14 November 2019, The Tablet

It comes as a surprise to learn that Michel Houellebecq has never been baptised


It comes as a surprise to learn that Michel Houellebecq has never been baptised
 

Late as ever, I’ve only just finished Michel Houelle­becq’s Serotonin – in its English translation by Shaun Whiteside – which I hesitate to write about on the basis that I should do my best to keep it from decent readers on account of its dispiriting but graphic sex, including paedophilia and bestiality. Impurity doesn’t even begin to cover it.

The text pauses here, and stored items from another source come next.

-- pv_equiv track=rewrite | github.com/TheRoomMapp/App-Name-Pending | Dictionary Version.py | bookings_by_day
-- ===== SOURCE A (Python) =====
-- def bookings_by_day(two_letter_weekday, biglist):
--     '''
--     Based on your choice of day, shows what rooms are occupied by half-hour time slots
--     '''
--     lstarttimes=['8:30', '9:00', '9:30', '10:00', '10:30', '11:00', '11:30', '12:00', '12:30', '13:00', '13:30', '14:00',
--             '14:30', '15:00', '15:30', '16:00', '16:30', '17:00', '17:30', '18:00', '18:30', '19:00', '19:30', '20:00', '20:30']
--     lendtimes=['8:20', '8:50', '9:20', '9:50', '10:20', '10:50', '11:20', '11:50', '12:20', '12:50', '13:20', '13:50', '14:20',
--                '14:50', '15:20', '15:50', '16:20', '16:50', '17:20', '17:50', '18:20', '18:50', '19:20', '19:50', '20:20']
--     dfull_by_time={'8:30':[], '9:00': [], '9:30': [], '10:00': [], '10:30': [], '11:00': [], '11:30': [], '12:00': [],
--                    '12:30': [], '13:00': [], '13:30': [], '14:00': [], '14:30': [], '15:00': [], '15:30': [], '16:00': [],
--                    '16:30': [], '17:00': [], '17:30': [], '18:00': [], '18:30': [], '19:00': [], '19:30': [], '20:00': []}
--     for dic in biglist:
--         if dic['days']==two_letter_weekday:
--             startfound="nah"
--             endfound="nope"
--             check=0
--             while startfound=="nah" and check<len(lstarttimes):
--                 if dic['startTime']==lstarttimes[check]:
--                     startfound=lstarttimes[check]
--                 else: check+=1
--             checkend=0
--             while endfound=="nope" and checkend<len(lendtimes):
--                 if dic['endTime']==lendtimes[checkend]:
--                     endfound=lendtimes[checkend]
--                     for index in range(check, checkend):
--                          dfull_by_time[lstarttimes[index]].append(dic['buildingCode']+" "+dic['roomNumber'])
--                 checkend+=1
--     return dfull_by_time
-- ===== SOURCE B (Python) =====
-- def bookings_by_day(two_letter_weekday, biglist):
--     '''
--     Based on your choice of day, shows what rooms are occupied by half-hour time slots
--     '''
--     lstarttimes=['8:30', '9:00', '9:30', '10:00', '10:30', '11:00', '11:30', '12:00', '12:30', '13:00', '13:30', '14:00',
--             '14:30', '15:00', '15:30', '16:00', '16:30', '17:00', '17:30', '18:00', '18:30', '19:00', '19:30', '20:00', '20:30']
--     lendtimes=['8:20', '8:50', '9:20', '9:50', '10:20', '10:50', '11:20', '11:50', '12:20', '12:50', '13:20', '13:50', '14:20',
--                '14:50', '15:20', '15:50', '16:20', '16:50', '17:20', '17:50', '18:20', '18:50', '19:20', '19:50', '20:20']
--     sidx = {t: i for i, t in enumerate(lstarttimes)}
--     eidx = {t: i for i, t in enumerate(lendtimes)}
--     out = {}
--     for i, slot in enumerate(lstarttimes[:24]):
--         out[slot] = [d['buildingCode'] + " " + d['roomNumber'] for d in biglist
--                      if d['days'] == two_letter_weekday
--                      and d['startTime'] in sidx and d['endTime'] in eidx
--                      and sidx[d['startTime']] <= i < eidx[d['endTime']]]
--     return out
-- ===== Notes on version B (the rewrite author's own statement) =====
-- stated objective: alternative
-- what changed: Replaced the booking-major pass (hand-written linear while-searches for the start/end indices plus an in-place fill of a range of dict slots) by a slot-major construction: two precomputed time->index maps and, for each of the 24 output slots, a list comprehension over the bookings selecting those active in that slot.
import Mathlib
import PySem
-- pv_equiv track=rewrite | github.com/VlOIET/20252R0136DATA30400 | src/05_train_classifier.py | remove_all_ancestors
-- ===== SOURCE A (Python) =====
-- def remove_all_ancestors(labels, child2parents):
--     labels = set(labels)
--
--     changed = True
--     while changed:
--         changed = False
--         for l in list(labels):
--             for p in child2parents.get(l, []):
--                 if p in labels:
--                     labels.remove(p)
--                     changed = True
--
--     return sorted(labels)
-- ===== SOURCE B (Python) =====
-- def remove_all_ancestors(labels, child2parents):
--     S = set(labels)
--     ancestors = {p for l in S for p in child2parents.get(l, []) if p in S}
--     return sorted(S - ancestors)
-- ===== Notes on version B (the rewrite author's own statement) =====
-- stated objective: simpler
-- what changed: Replaced the while/changed fixpoint loop that repeatedly deletes parents until stabilization with a single set comprehension computing all parents-of-any-original-label that lie in the label set, then one set difference; correctness rests on the fact that A's first pass already removes exactly that set.
import Mathlib
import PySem

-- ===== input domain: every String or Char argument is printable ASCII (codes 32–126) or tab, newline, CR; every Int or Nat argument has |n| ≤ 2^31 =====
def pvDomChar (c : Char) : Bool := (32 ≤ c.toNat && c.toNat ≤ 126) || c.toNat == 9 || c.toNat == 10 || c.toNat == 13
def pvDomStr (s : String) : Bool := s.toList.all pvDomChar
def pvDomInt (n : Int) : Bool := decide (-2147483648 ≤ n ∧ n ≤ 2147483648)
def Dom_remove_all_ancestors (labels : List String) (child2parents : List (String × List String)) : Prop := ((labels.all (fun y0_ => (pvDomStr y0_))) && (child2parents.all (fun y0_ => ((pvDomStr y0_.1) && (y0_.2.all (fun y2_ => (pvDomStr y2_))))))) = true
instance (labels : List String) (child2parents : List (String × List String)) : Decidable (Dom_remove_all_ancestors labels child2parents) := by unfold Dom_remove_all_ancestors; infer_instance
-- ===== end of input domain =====

-- B replaces A's while/changed fixpoint deletion loop by one comprehension collecting all
-- in-set parents of the original labels, then a single set difference (simpler, one pass).

-- ===== PORT A =====
-- child2parents.get(l, [])
def pvGetParentsA (c2p : List (String × List String)) (l : String) : List String :=
  PySem.Dict.getD (PySem.Dict.mk c2p) l []

-- 'if p in labels: labels.remove(p); changed = True' — set.remove on a present element = discard (exact here)
def pvRmA (st : List String × Bool) (p : String) : List String × Bool :=
  if PySem.Set.contains st.1 p then (PySem.Set.discard st.1 p, true) else st

-- 'for p in child2parents.get(l, []): …' (inner loop of one pass)
def pvStepA (c2p : List (String × List String)) (st : List String × Bool) (l : String) : List String × Bool :=
  (pvGetParentsA c2p l).foldl pvRmA st

-- one iteration of the while body: 'changed = False; for l in list(labels): …'
def pvPassA (c2p : List (String × List String)) (labels : List String) : List String × Bool :=
  labels.foldl (pvStepA c2p) (labels, false)

-- termination lemma for the while loop (the pass shrinks the set whenever changed is set)
theorem pvRmA_len (st : List String × Bool) (p : String) :
    (pvRmA st p).1.length ≤ st.1.length ∧
      ((pvRmA st p).2 = true → st.2 = true ∨ (pvRmA st p).1.length < st.1.length) := by
  by_cases h : PySem.Set.contains st.1 p
  · have heq : pvRmA st p = (PySem.Set.discard st.1 p, true) := by
      rw [pvRmA, if_pos h]
    have hp : p ∈ st.1 := by
      simpa [PySem.Set.contains, List.contains_iff_mem] using h
    have hlt : (PySem.Set.discard st.1 p).length < st.1.length := by
      unfold PySem.Set.discard
      rw [List.length_filter_lt_length_iff_exists]
      exact ⟨p, hp, by simp⟩
    rw [heq]
    exact ⟨Nat.le_of_lt hlt, fun _ => Or.inr hlt⟩
  · have heq : pvRmA st p = st := by rw [pvRmA, if_neg h]
    rw [heq]
    exact ⟨le_rfl, fun h2 => Or.inl h2⟩

theorem pvFoldRm_len (ps : List String) : ∀ (st : List String × Bool),
    (ps.foldl pvRmA st).1.length ≤ st.1.length ∧
      ((ps.foldl pvRmA st).2 = true → st.2 = true ∨ (ps.foldl pvRmA st).1.length < st.1.length) := by
  induction ps with
  | nil => intro st; exact ⟨le_rfl, fun h => Or.inl h⟩
  | cons p ps ih =>
    intro st
    have h1 := pvRmA_len st p
    have h2 := ih (pvRmA st p)
    refine ⟨le_trans h2.1 h1.1, fun hfl => ?_⟩
    rcases h2.2 hfl with h | h
    · rcases h1.2 h with h' | h'
      · exact Or.inl h'
      · exact Or.inr (lt_of_le_of_lt h2.1 h')
    · exact Or.inr (lt_of_lt_of_le h h1.1)

theorem pvPassFold_len (c2p : List (String × List String)) (snap : List String) :
    ∀ (st : List String × Bool),
    (snap.foldl (pvStepA c2p) st).1.length ≤ st.1.length ∧
      ((snap.foldl (pvStepA c2p) st).2 = true →
        st.2 = true ∨ (snap.foldl (pvStepA c2p) st).1.length < st.1.length) := by
  induction snap with
  | nil => intro st; exact ⟨le_rfl, fun h => Or.inl h⟩
  | cons l ls ih =>
    intro st
    have h1 := pvFoldRm_len (pvGetParentsA c2p l) st
    have h2 := ih (pvStepA c2p st l)
    refine ⟨le_trans h2.1 h1.1, fun hfl => ?_⟩
    rcases h2.2 hfl with h | h
    · rcases h1.2 h with h' | h'
      · exact Or.inl h'
      · exact Or.inr (lt_of_le_of_lt h2.1 h')
    · exact Or.inr (lt_of_lt_of_le h h1.1)

-- 'while changed: …'
def pvLoopA (c2p : List (String × List String)) (labels : List String) : List String :=
  let r := pvPassA c2p labels
  if _h : r.2 then pvLoopA c2p r.1 else r.1
termination_by labels.length
decreasing_by
  have := pvPassFold_len c2p labels (labels, false)
  rcases this.2 _h with h' | h'
  · exact absurd h' (by simp)
  · exact h'

def remove_all_ancestors (labels : List String) (child2parents : List (String × List String)) : List String :=
  PySem.List.sorted (pvLoopA child2parents (PySem.Set.ofList labels)) (fun x => x)

-- ===== PORT B =====
def remove_all_ancestors_alt (labels : List String) (child2parents : List (String × List String)) : List String :=
  let S := PySem.Set.ofList labels
  let ancestors :=
    S.foldl (fun acc l =>
      (PySem.Dict.getD (PySem.Dict.mk child2parents) l []).foldl
        (fun acc p => if PySem.Set.contains S p then PySem.Set.add acc p else acc) acc)
      PySem.Set.empty
  PySem.List.sorted (PySem.Set.diff S ancestors) (fun x => x)

-- ===== PRECONDITION & SPEC =====
def Spec_remove_all_ancestors (labels : List String) (child2parents : List (String × List String)) (out : List String) : Prop := out = remove_all_ancestors_alt labels child2parents
instance (labels : List String) (child2parents : List (String × List String)) (out : List String) : Decidable (Spec_remove_all_ancestors labels child2parents out) := by unfold Spec_remove_all_ancestors; infer_instance

-- ===== CLAIM (what is proved, stated in full; the proofs are below) =====
def Claim_equal_remove_all_ancestors : Prop := ∀ (labels : List String) (child2parents : List (String × List String)), Dom_remove_all_ancestors labels child2parents → Spec_remove_all_ancestors labels child2parents (remove_all_ancestors labels child2parents)

-- ===== LEMMAS AND PROOFS =====

-- all parents mentioned by any label of snap (proof-only helper)
def pvPar (c2p : List (String × List String)) (snap : List String) : List String :=
  snap.flatMap (pvGetParentsA c2p)

theorem pvFoldRm_fst (ps : List String) : ∀ (xs : List String) (b : Bool),
    (ps.foldl pvRmA (xs, b)).1 = xs.filter (fun x => !ps.contains x) := by
  induction ps with
  | nil => intro xs b; simp
  | cons p ps ih =>
    intro xs b
    simp only [List.foldl_cons]
    by_cases h : PySem.Set.contains xs p
    · have hstep : pvRmA (xs, b) p = (xs.filter (fun y => !(y == p)), true) := by
        rw [pvRmA, if_pos h]; rfl
      rw [hstep, ih, List.filter_filter]
      apply List.filter_congr
      intro x _
      by_cases hxp : x = p <;> simp [hxp]
    · have hstep : pvRmA (xs, b) p = (xs, b) := by rw [pvRmA, if_neg h]
      rw [hstep, ih]
      have hp : p ∉ xs := by
        simpa [PySem.Set.contains, List.contains_iff_mem] using h
      apply List.filter_congr
      intro x hx
      have hxp : x ≠ p := fun he => hp (he ▸ hx)
      simp [hxp]

theorem pvPass_fst (c2p : List (String × List String)) (snap : List String) :
    ∀ (xs : List String) (b : Bool),
    (snap.foldl (pvStepA c2p) (xs, b)).1 = xs.filter (fun x => !(pvPar c2p snap).contains x) := by
  induction snap with
  | nil => intro xs b; simp [pvPar]
  | cons l ls ih =>
    intro xs b
    simp only [List.foldl_cons]
    have hstep : pvStepA c2p (xs, b) l =
        ((pvStepA c2p (xs, b) l).1, (pvStepA c2p (xs, b) l).2) := rfl
    rw [hstep, ih]
    have h1 : (pvStepA c2p (xs, b) l).1 = xs.filter (fun x => !(pvGetParentsA c2p l).contains x) :=
      pvFoldRm_fst (pvGetParentsA c2p l) xs b
    rw [h1, List.filter_filter]
    apply List.filter_congr
    intro x _
    simp only [pvPar, List.flatMap_cons]
    by_cases h2 : x ∈ pvGetParentsA c2p l <;>
      by_cases h3 : x ∈ ls.flatMap (pvGetParentsA c2p) <;>
      simp [h2, h3, pvPar, List.mem_flatMap] at *

theorem pvPassA_fst (c2p : List (String × List String)) (ys : List String) :
    (pvPassA c2p ys).1 = ys.filter (fun x => !(pvPar c2p ys).contains x) :=
  pvPass_fst c2p ys ys false

theorem pvPassA_len (c2p : List (String × List String)) (ys : List String) :
    (pvPassA c2p ys).2 = true → (pvPassA c2p ys).1.length < ys.length := by
  intro h
  have := pvPassFold_len c2p ys (ys, false)
  rcases this.2 h with hc | hc
  · exact absurd hc (by simp)
  · exact hc

theorem pvLoopA_eq (c2p : List (String × List String)) (xs : List String) :
    pvLoopA c2p xs = xs.filter (fun x => !(pvPar c2p xs).contains x) := by
  rw [pvLoopA]
  have h1 := pvPassA_fst c2p xs
  by_cases h : (pvPassA c2p xs).2
  · rw [dif_pos h, pvLoopA]
    -- the second pass changes nothing: surviving labels have no surviving in-set parents
    have hid : (pvPassA c2p xs).1.filter
        (fun x => !(pvPar c2p (pvPassA c2p xs).1).contains x) = (pvPassA c2p xs).1 := by
      apply List.filter_eq_self.mpr
      intro x hx
      rw [h1] at hx
      have hx' := List.of_mem_filter hx
      have hnx : x ∉ pvPar c2p xs := by
        simpa [List.contains_iff_mem] using hx'
      have hsub : x ∉ pvPar c2p (pvPassA c2p xs).1 := by
        intro hm
        rcases List.mem_flatMap.mp hm with ⟨l, hl, hpl⟩
        exact hnx (List.mem_flatMap.mpr ⟨l, List.mem_of_mem_filter (h1 ▸ hl), hpl⟩)
      simpa [List.contains_iff_mem] using hsub
    have h2 : (pvPassA c2p (pvPassA c2p xs).1).1 = (pvPassA c2p xs).1 := by
      rw [pvPassA_fst c2p (pvPassA c2p xs).1, hid]
    rcases Bool.eq_false_or_eq_true ((pvPassA c2p (pvPassA c2p xs).1).2) with hfl | hfl
    · exact absurd (h2 ▸ pvPassA_len c2p (pvPassA c2p xs).1 hfl) (lt_irrefl _)
    · rw [dif_neg (by simp [hfl]), h2, h1]
  · rw [dif_neg h]
    exact h1

-- membership in the inner comprehension fold of B
theorem pvMemInnerB (S : List String) (ps : List String) : ∀ (acc : List String) (x : String),
    x ∈ ps.foldl (fun acc p => if PySem.Set.contains S p then PySem.Set.add acc p else acc) acc ↔
      x ∈ acc ∨ (x ∈ ps ∧ x ∈ S) := by
  induction ps with
  | nil => intro acc x; simp
  | cons p ps ih =>
    intro acc x
    simp only [List.foldl_cons]
    rw [ih]
    by_cases hp : p ∈ S
    · have hc : PySem.Set.contains S p = true := by
        simp [PySem.Set.contains, hp]
      simp only [hc, if_pos]
      rw [PySem.Set.mem_add]
      simp only [List.mem_cons]
      have hxp : x = p → x ∈ S := fun he => he ▸ hp
      tauto
    · have hc : PySem.Set.contains S p = false := by
        simp [PySem.Set.contains, hp]
      simp only [hc, Bool.false_eq_true, if_neg, not_false_iff]
      simp only [List.mem_cons]
      have hxp : x = p → x ∈ S → False := fun he hS => hp (he ▸ hS)
      tauto

theorem pvMemAncB (c2p : List (String × List String)) (S : List String) :
    ∀ (ls acc : List String) (x : String),
    x ∈ ls.foldl (fun acc l =>
        (PySem.Dict.getD (PySem.Dict.mk c2p) l []).foldl
          (fun acc p => if PySem.Set.contains S p then PySem.Set.add acc p else acc) acc) acc ↔
      x ∈ acc ∨ ∃ l ∈ ls, x ∈ PySem.Dict.getD (PySem.Dict.mk c2p) l [] ∧ x ∈ S := by
  intro ls
  induction ls with
  | nil => intro acc x; simp
  | cons l ls ih =>
    intro acc x
    simp only [List.foldl_cons]
    rw [ih, pvMemInnerB]
    constructor
    · rintro ((ha | ⟨hm, hS⟩) | ⟨l', hl', hm', hS'⟩)
      · exact Or.inl ha
      · exact Or.inr ⟨l, List.mem_cons_self, hm, hS⟩
      · exact Or.inr ⟨l', List.mem_cons_of_mem _ hl', hm', hS'⟩
    · rintro (ha | ⟨l', hl', hm', hS'⟩)
      · exact Or.inl (Or.inl ha)
      · rcases List.mem_cons.mp hl' with he | hl''
        · subst he
          exact Or.inl (Or.inr ⟨hm', hS'⟩)
        · exact Or.inr ⟨l', hl'', hm', hS'⟩

-- ===== VERDICT (by name: the statement is the Claim_ definition above) =====
theorem remove_all_ancestors_spec : Claim_equal_remove_all_ancestors := by
  intro labels c2p _
  unfold Spec_remove_all_ancestors remove_all_ancestors remove_all_ancestors_alt
  rw [pvLoopA_eq]
  congr 1
  unfold PySem.Set.diff
  apply List.filter_congr
  intro x hx
  congr 1
  rw [Bool.eq_iff_iff, List.contains_iff_mem, PySem.Set.contains_iff, pvMemAncB]
  constructor
  · intro hmem
    rcases List.mem_flatMap.mp hmem with ⟨l, hl, hpl⟩
    exact Or.inr ⟨l, hl, hpl, hx⟩
  · rintro (ha | ⟨l, hl, hm, _⟩)
    · exact absurd ha (by simp [PySem.Set.empty])
    · exact List.mem_flatMap.mpr ⟨l, hl, hm⟩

But as ever, he well and truly set the cat among the pigeons, anticipating the gilets jaunes protests in a fashion that would seem downright uncanny if it weren’t that the novelist has form in identifying social and spiritual signs of the times. The novel is about the nihilism of its narrator, but one contributory cause of his depression is the despair of French dairy farmers whose livelihoods count as nothing against the EU dogma of free trade.

Another is that he is incapable of stable marriage: he does not propose to the most appealing of his girlfriends lest domesticity should ruin her career, the totem of males of his age. She leaves him after he engages in yet another fleeting relationship and, when he eventually finds her, she has had a child by the only means available to her, a passing sexual encounter with a near stranger.